我现在在学校里,不太清楚村子里之后的状况,也联络不上家人。妈妈上班的地方旁边有信号塔,大家可以去那里报平安。也因为这个,偶尔我能联系上妈妈,但今天我没有打通她的电话。


网民嚎叫:


争争日上 发表评论于 2023-08-04 07:05:29

习的管理能力确实太差

cowboy62 发表评论于 2023-08-04 06:45:30

1949年后,中国很多所谓天灾背后,其实都是人祸导致的。2005年才解密,震惊世界的河南“75·8”水库溃坝事件,被美国的探索频道评为“世界十大技术灾难”第一名,甚至超越苏联切尔诺贝利核事故,也是人类历史上迄今为止死亡人数最多的溃坝事件。中共建国后在水利建设方面完全照抄苏联,不顾国情实际,用大修水库的方式来治理洪涝灾害。在溃坝悲剧发生的河南驻马店,仅在1957-1959年间就修建了100多座水库。这些中小型水库工程品质低劣、偷工减料,更要命的是,它的设计思路有重大的缺陷,无一例外的都是重视蓄水、轻视防洪,有些水库的泄洪口长期都是堵塞的。导致这些水库在暴雨情况下的泄洪能力极差。当时河南省水利厅总工程师陈惺看出了问题严重性,提出反对意见,他认为在平原地区修这么多水库,而且重蓄轻排,不仅解决不了洪涝灾害,反而会引发更严重的次生灾害。但不幸的是,中共是容不下说真话说实话的人的,陈惺的意见不仅没有被采纳,反而在反右中又被打成“右倾机会主义分子”、发配河南信阳劳改。这种情况下,天灾变成人祸就不可避免了。1975年8月4日至8日,驻马店地区连降暴雨,降水量超过超过中国有水文记载以来的的正式记录,这个时候才想起开闸泄洪已经来不及了,本来各个水库的泄洪能力就很差,在连续的大暴雨下,包括板桥水库在内的62座水库泄洪不畅,相继溃坝。由于根本没有人通知群众转移,结果无处可逃的下游地区村镇,一夜之间,全部被巨浪淹没,首当其冲的是一个叫做道文城公社,全村死绝,227户人家没一个活口。然后洪水又掠过毫无准备的遂平县、上蔡县,新蔡县,汝南县,平舆县,几天之内,淹死的人数就多达85600人,受灾的人数高达1100万。这个数据是来自河南官方上报的数据。其实按照中共一贯欺上瞒下的传统,真实的数据可能更为惊人。

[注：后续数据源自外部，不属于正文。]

-- pv_equiv track=rewrite | github.com/mathurk29/leetcode | array/moveNegativeToRight.py | way1
-- ===== SOURCE A (Python) =====
-- def way1(nums):
--     positive = []
--     negative = []
--     for num in nums:
--         if num >= 0:
--             positive.append(num)
--         else:
--             negative.append(num)
--     positive.extend(negative)
--     return positive
-- ===== SOURCE B (Python) =====
-- def way1(nums):
--     # Stable sort by the boolean key "is negative": non-negatives (False) first,
--     # negatives (True) after, each group keeping its original relative order.
--     return sorted(nums, key=lambda x: x < 0)
-- ===== Notes on version B (the rewrite author's own statement) =====
-- stated objective: idiomatic
-- what changed: Replaces the two-accumulator scan-and-concatenate with a single stable sort keyed by the boolean 'is negative', relying on sort stability for the relative order.
import Mathlib
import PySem

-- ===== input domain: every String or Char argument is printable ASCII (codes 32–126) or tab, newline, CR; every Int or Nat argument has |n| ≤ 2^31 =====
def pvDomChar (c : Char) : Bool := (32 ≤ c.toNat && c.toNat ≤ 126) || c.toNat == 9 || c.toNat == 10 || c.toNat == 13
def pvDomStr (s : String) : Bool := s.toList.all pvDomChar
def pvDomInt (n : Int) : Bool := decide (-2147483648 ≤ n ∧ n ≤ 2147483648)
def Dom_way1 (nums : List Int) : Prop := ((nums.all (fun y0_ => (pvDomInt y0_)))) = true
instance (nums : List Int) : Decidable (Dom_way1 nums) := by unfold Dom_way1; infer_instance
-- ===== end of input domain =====

-- B replaces A's two-accumulator scan with one stable sort keyed by "is negative" (idiomatic; same return value).

-- ===== PORT A =====
def way1 (nums : List Int) : List Int :=
  let r := nums.foldl
    (fun (acc : List Int × List Int) num =>
      if num ≥ 0 then (acc.1 ++ [num], acc.2) else (acc.1, acc.2 ++ [num]))
    ([], [])
  r.1 ++ r.2

-- ===== PORT B =====
def way1_alt (nums : List Int) : List Int :=
  PySem.List.sorted nums (fun x => decide (x < 0))

-- ===== PRECONDITION & SPEC =====
def Spec_way1 (nums : List Int) (out : List Int) : Prop := out = way1_alt nums
instance (nums : List Int) (out : List Int) : Decidable (Spec_way1 nums out) := by unfold Spec_way1; infer_instance

-- ===== CLAIM (what is proved, stated in full; the proofs are below) =====
def Claim_equal_way1 : Prop := ∀ (nums : List Int), Dom_way1 nums → Spec_way1 nums (way1 nums)

-- ===== LEMMAS AND PROOFS =====

-- A's loop with general accumulators: it appends the non-negative and negative filters.
theorem way1_loop (nums p n : List Int) :
    nums.foldl
      (fun (acc : List Int × List Int) num =>
        if num ≥ 0 then (acc.1 ++ [num], acc.2) else (acc.1, acc.2 ++ [num]))
      (p, n)
    = (p ++ nums.filter (fun x => decide (0 ≤ x)), n ++ nums.filter (fun x => decide (x < 0))) := by
  induction nums generalizing p n with
  | nil => simp
  | cons x rest ih =>
    by_cases hx : 0 ≤ x
    · simp [List.foldl, hx, ih, show ¬ x < 0 by omega]
    · simp [List.foldl, hx, ih, show x < 0 by omega]

-- insertBy skips over a prefix it never goes before
theorem insertBy_append_left (before : Int → Int → Bool) (x : Int) (p n : List Int)
    (hp : ∀ y ∈ p, before x y = false) :
    PySem.List.insertBy before x (p ++ n) = p ++ PySem.List.insertBy before x n := by
  induction p with
  | nil => simp
  | cons a p ih =>
    have h := hp a (by simp)
    simp only [List.cons_append, PySem.List.insertBy, h, Bool.false_eq_true, if_false]
    rw [ih (fun y hy => hp y (by simp [hy]))]

-- B's loop (stable insertion sort by the boolean key) keeps the same two blocks.
theorem alt_loop (nums p n : List Int)
    (hp : ∀ y ∈ p, ¬ y < 0) (hn : ∀ y ∈ n, y < 0) :
    nums.foldl
      (fun acc x =>
        PySem.List.insertBy
          (fun a b => decide ((decide (a < 0) : Bool) < (decide (b < 0) : Bool))) x acc)
      (p ++ n)
    = (p ++ nums.filter (fun x => decide (0 ≤ x))) ++ (n ++ nums.filter (fun x => decide (x < 0))) := by
  induction nums generalizing p n with
  | nil => simp
  | cons x rest ih =>
    by_cases hx : 0 ≤ x
    · have hins : PySem.List.insertBy
          (fun a b => decide ((decide (a < 0) : Bool) < (decide (b < 0) : Bool))) x (p ++ n)
          = (p ++ [x]) ++ n := by
        rw [insertBy_append_left _ _ _ _ (fun y hy => by
          simp [show ¬ x < 0 by omega, show ¬ y < 0 from hp y hy])]
        cases n with
        | nil => simp [PySem.List.insertBy]
        | cons b m =>
          simp [PySem.List.insertBy, show ¬ x < 0 by omega, hn b (by simp), Bool.lt_iff]
      have := ih (p ++ [x]) n
        (fun y hy => by rcases List.mem_append.mp hy with h | h
                        · exact hp y h
                        · simp at h; omega)
        hn
      simp only [List.foldl, hins, this]
      simp [hx, show ¬ x < 0 by omega, List.append_assoc]
    · have hins : PySem.List.insertBy
          (fun a b => decide ((decide (a < 0) : Bool) < (decide (b < 0) : Bool))) x (p ++ n)
          = p ++ (n ++ [x]) := by
        rw [PySem.List.insertBy_of_forall_not_before _ _ _ (fun y hy => by
          simp [show x < 0 by omega, Bool.lt_iff])]
        simp
      have := ih p (n ++ [x]) hp
        (fun y hy => by rcases List.mem_append.mp hy with h | h
                        · exact hn y h
                        · simp at h; omega)
      simp only [List.foldl, hins, this]
      simp [hx, show x < 0 by omega, List.append_assoc]

theorem way1_eq_alt (nums : List Int) : way1 nums = way1_alt nums := by
  have hA := way1_loop nums [] []
  have hB := alt_loop nums [] [] (by simp) (by simp)
  simp only [List.nil_append] at hA hB
  rw [way1, way1_alt, PySem.List.sorted_eq_foldl_insertBy, hB, hA]

-- ===== VERDICT (by name: the statement is the Claim_ definition above) =====
theorem way1_spec : Claim_equal_way1 := by
  intro nums _
  exact way1_eq_alt nums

由于当时正是文革期间,救灾不力,洪灾过后的尸体之类的根本得不到及时处理,结果很快又引发疫情,在随后的一个月中又有14.5万人因为传染病和饥荒而死。整个水灾保守估计总共死亡的人数超过22万,美国的探索频道认为实际人数超过24万。不管那个数据,都是世界之最。正因为如此,美国探索频道把它排在世人震惊的切尔诺贝利核电站事故的前面,位列“世界十大技术灾难”首位。但这场堪比唐山大地震的人祸惨剧,一直被中共官方掩盖,30年后才欲说还休的解密。以至于很多河南人都不知道这个并不遥远的悲剧。


谢选骏指出:信息决定命运,信息不够就命运不济。最为可悲的还不是“没有知识”,而是遭到了“新闻封锁”,结果蒙在鼓里,束手待毙。由此可见,“新闻自由”的重要性。新闻封锁——导致洪水滔天!